Engel Austria (U.S. office in York, Pa.) is known as a high-end machine supplier, but the company is now launching a commodity brand, called Wintec, which will offer the t-win line of two-platen presses. “Wintec will focus on commodity applications, short delivery times, and high performance compared with Korean and Taiwanese competitors,” states Engel CEO Peter Neumann.

“In this new segment we are entering, we have standardized options,” Neumann continues. “That way we can offer a very competitive price for a high-end machine. We are entering a segment where we are competing against Asian machines and not against Western machines. The price-value relation has to show the customer that it’s worth it for him to invest in a high-technology machine,” adding that the customer will get “better quality, service, and performance.” Engel expects the machines to have a useful life of 15 to 20 yr.

Wintec will operate as a wholly owned subsidiary of Engel from a new production site in Changzhou. Annual machine capacity will be 300 units, with one shift and about 100 employees. The new site will have 17,000 m2 of production space. The factory sits on a 40,000 m2 plot, which could be extended to 48,000 m2.

The two-platen machines feature frictionless movement in the clamping zone, with zero contact between the tiebars and platens, which ride on linear guides. In terms of speed, the 1000-m.t. press boasts a dry-cycle time of 4.4 seconds. The servo-driven hydraulic machines with variable-volume pump will come in six clamp sizes from 450 to 1750 m.t. and three injection units. The very first t-win machines are currently running trials at customers.

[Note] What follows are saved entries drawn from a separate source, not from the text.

-- pv_equiv track=rewrite | github.com/minghaoguo81/Data-Structure-and-Algorithm-Class-Solutions | Algorithms on Graphs/Week 4/Shortest_path.py | bfs
-- ===== SOURCE A (Python) =====
-- import queue
--
-- def bfs(adj, s, n):
--     dist = [None for i in range(n)]
--     dist[s] = 0
--     q = queue.Queue(maxsize=n)
--     q.put(s)
--     while not q.empty():
--         u = q.get()
--         for v in adj[u]:
--             if dist[v] is None:
--                 q.put(v)
--                 dist[v] = dist[u] + 1
--     reach = [1 if dist[i] is not None else 0 for i in range(n)]
--     return reach
-- ===== SOURCE B (Python) =====
-- def bfs(adj, s, n):
--     reach = [0] * n
--     reach[s] = 1
--     frontier = [s]
--     while frontier:
--         nxt = []
--         for u in frontier:
--             for v in adj[u]:
--                 if not reach[v]:
--                     reach[v] = 1
--                     nxt.append(v)
--         frontier = nxt
--     return reach
-- ===== Notes on version B (the rewrite author's own statement) =====
-- stated objective: simpler
-- what changed: Replaces the queue-module FIFO BFS with per-node distance bookkeeping by a level-synchronous frontier BFS: a plain 0/1 mask list, each round scanning the whole current frontier and collecting the next frontier, returning the mask directly.
-- outside the precondition, e.g. on bfs([[-1, 1]], 0, 2): A returns [1, 1], B returns [1, 1]; on bfs([[0, -2]], 0, 2): A returns [1, 0], B returns [1, 0]
import Mathlib
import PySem

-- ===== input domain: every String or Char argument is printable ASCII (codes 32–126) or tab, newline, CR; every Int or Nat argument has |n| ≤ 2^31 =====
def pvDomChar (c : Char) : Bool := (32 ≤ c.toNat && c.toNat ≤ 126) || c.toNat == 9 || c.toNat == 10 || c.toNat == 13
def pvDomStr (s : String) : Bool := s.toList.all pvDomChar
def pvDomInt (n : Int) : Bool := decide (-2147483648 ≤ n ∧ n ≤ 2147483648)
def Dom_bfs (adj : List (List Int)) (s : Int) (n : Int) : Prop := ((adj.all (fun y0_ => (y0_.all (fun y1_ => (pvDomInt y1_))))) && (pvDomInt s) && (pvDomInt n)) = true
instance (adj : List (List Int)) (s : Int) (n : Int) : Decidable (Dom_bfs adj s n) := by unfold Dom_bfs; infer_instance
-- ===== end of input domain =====

-- B replaces A's queue-module FIFO BFS with distance bookkeeping by a level-synchronous
-- frontier BFS over a plain 0/1 mask (only the reachability mask is returned);
-- objective: simpler, same asymptotic cost.

-- ===== PORT A =====
-- adj[u] (Python indexing; IndexError excluded by Pre_bfs, modelled as [])
def rowOf (adj : List (List Int)) (u : Int) : List Int := (PySem.List.pyGet? adj u).getD []
-- dist[i] read (in range under Pre_bfs; out of range modelled as None)
def distAt (dist : List (Option Int)) (i : Int) : Option Int := (PySem.List.pyGet? dist i).getD none
-- the inner 'for v in adj[u]' loop: mark dist[v] = dist[u] + 1 and collect the q.put(v)'s in order
-- (dist[u] is re-read each step, as Python does; its .getD 0 is unreachable under Pre_bfs since u is marked)
def aInner (dist : List (Option Int)) (u : Int) : List Int → List (Option Int) × List Int
  | [] => (dist, [])
  | v :: vs =>
    if distAt dist v = none then
      let dist' := PySem.List.pySetD dist v (some ((distAt dist u).getD 0 + 1))
      let r := aInner dist' u vs
      (r.1, v :: r.2)
    else aInner dist u vs
-- the 'while not q.empty()' loop; q is a FIFO: get from the head, put at the tail.
-- fuel n+1 bounds the number of iterations (each put marks a fresh vertex, so ≤ n puts, ≤ n+1 gets);
-- sufficiency is proved under Pre_bfs in the lemmas below.
def aLoop (adj : List (List Int)) : Nat → List (Option Int) → List Int → List (Option Int)
  | 0, dist, _ => dist
  | _ + 1, dist, [] => dist
  | f + 1, dist, u :: qs =>
    let p := aInner dist u (rowOf adj u)
    aLoop adj f p.1 (qs ++ p.2)

def bfs (adj : List (List Int)) (s : Int) (n : Int) : List Int :=
  let dist0 : List (Option Int) := List.replicate n.toNat none   -- [None for i in range(n)]
  let dist1 := PySem.List.pySetD dist0 s (some 0)                 -- dist[s] = 0
  let fin := aLoop adj (n.toNat + 1) dist1 [s]
  (List.range n.toNat).map (fun (i : ℕ) => if (distAt fin (i : Int)).isSome then (1 : Int) else 0)

-- ===== PORT B =====
-- reach[v] read: a 0/1 Int entry ('if not reach[v]' tests it against 0)
def reachVal (r : List Int) (v : Int) : Int := (PySem.List.pyGet? r v).getD 0
-- adj[u] for port B
def bAdjRow (adj : List (List Int)) (u : Int) : List Int := (PySem.List.pyGet? adj u).getD []
-- 'for v in adj[u]': mark unreached neighbours and append them to the next frontier nxt
def bVisit (r : List Int) (nxt : List Int) : List Int → List Int × List Int
  | [] => (r, nxt)
  | v :: vs =>
    if reachVal r v == 0 then bVisit (PySem.List.pySetD r v 1) (nxt ++ [v]) vs
    else bVisit r nxt vs
-- 'for u in frontier': scan the whole current frontier, threading reach and nxt
def bFront (adj : List (List Int)) (r : List Int) (nxt : List Int) : List Int → List Int × List Int
  | [] => (r, nxt)
  | u :: us =>
    let p := bVisit r nxt (bAdjRow adj u)
    bFront adj p.1 p.2 us
-- 'while frontier': one recursive step per BFS level; fuel n+1 bounds the number of levels
-- (each nonempty level marks at least the vertices of the next frontier, proved below)
def bRounds (adj : List (List Int)) : Nat → List Int → List Int → List Int
  | 0, r, _ => r
  | _ + 1, r, [] => r
  | f + 1, r, front =>
    let p := bFront adj r [] front
    bRounds adj f p.1 p.2

def bfs_alt (adj : List (List Int)) (s : Int) (n : Int) : List Int :=
  bRounds adj (n.toNat + 1) (PySem.List.pySetD (List.replicate n.toNat 0) s 1) [s]

-- ===== PRECONDITION & SPEC =====
-- Pre_bfs excludes the inputs on which A raises IndexError: it requires every vertex in the
-- reachable closure of s to index both dist (length n) and adj in range (Python semantics,
-- negative indices allowed).  This is slightly conservative: it also excludes some returning
-- inputs whose out-of-range aliased indices A happens never to dereference (its dist cell being
-- already marked); on those A and B agree, as the cites show.
-- (reachSet is the saturation of {s} under the successor map — a property of the input graph,
-- not a copy of either port's worklist loop.)
def rowOfP (adj : List (List Int)) (u : Int) : List Int := (PySem.List.pyGet? adj u).getD []
def goodV (adj : List (List Int)) (n u : Int) : Bool :=
  decide (-n ≤ u ∧ u < n ∧ -(adj.length : Int) ≤ u ∧ u < (adj.length : Int))
def reachExpand (adj : List (List Int)) (n : Int) (S : List Int) : List Int :=
  PySem.Set.update S (S.flatMap (fun u => if goodV adj n u then rowOfP adj u else []))
def reachIter (adj : List (List Int)) (n : Int) : Nat → List Int → List Int
  | 0, S => S
  | k + 1, S => reachIter adj n k (reachExpand adj n S)
def reachSet (adj : List (List Int)) (s : Int) (n : Int) : List Int :=
  reachIter adj n ((adj.flatMap (fun r => r)).length + 1) [s]
def Pre_bfs (adj : List (List Int)) (s : Int) (n : Int) : Prop :=
  goodV adj n s = true ∧ ∀ u ∈ reachSet adj s n, goodV adj n u = true
instance (adj : List (List Int)) (s : Int) (n : Int) : Decidable (Pre_bfs adj s n) := by
  unfold Pre_bfs; infer_instance
def pvWitness_bfs : List (List Int) × Int × Int := ([[1], [0, 2], []], 0, 3)

def Spec_bfs (adj : List (List Int)) (s : Int) (n : Int) (out : List Int) : Prop := out = bfs_alt adj s n
instance (adj : List (List Int)) (s : Int) (n : Int) (out : List Int) : Decidable (Spec_bfs adj s n out) := by unfold Spec_bfs; infer_instance

-- ===== CLAIM (what is proved, stated in full; the proofs are below) =====
def Claim_equal_bfs : Prop := ∀ (adj : List (List Int)) (s : Int) (n : Int), Dom_bfs adj s n → Pre_bfs adj s n → Spec_bfs adj s n (bfs adj s n)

Peter Auinger, president of Wintec and most recently working for Engel in Mexico, says the company will focus on three major application areas: appliance white goods, automotive, and large technical parts. Christoph Steger, Engel CSO, notes the machine is designed for the needs of commodity molders, and Engel plans to roll out the t-win in countries neighboring China and eventually in all of Asia. Company spokesmen emphasized that they do not plan to offer the machine elsewhere. At the show, Wintec ran a 650-m.t. press at its own booth in a separate hall from Engel, reinforcing the separation between the brands.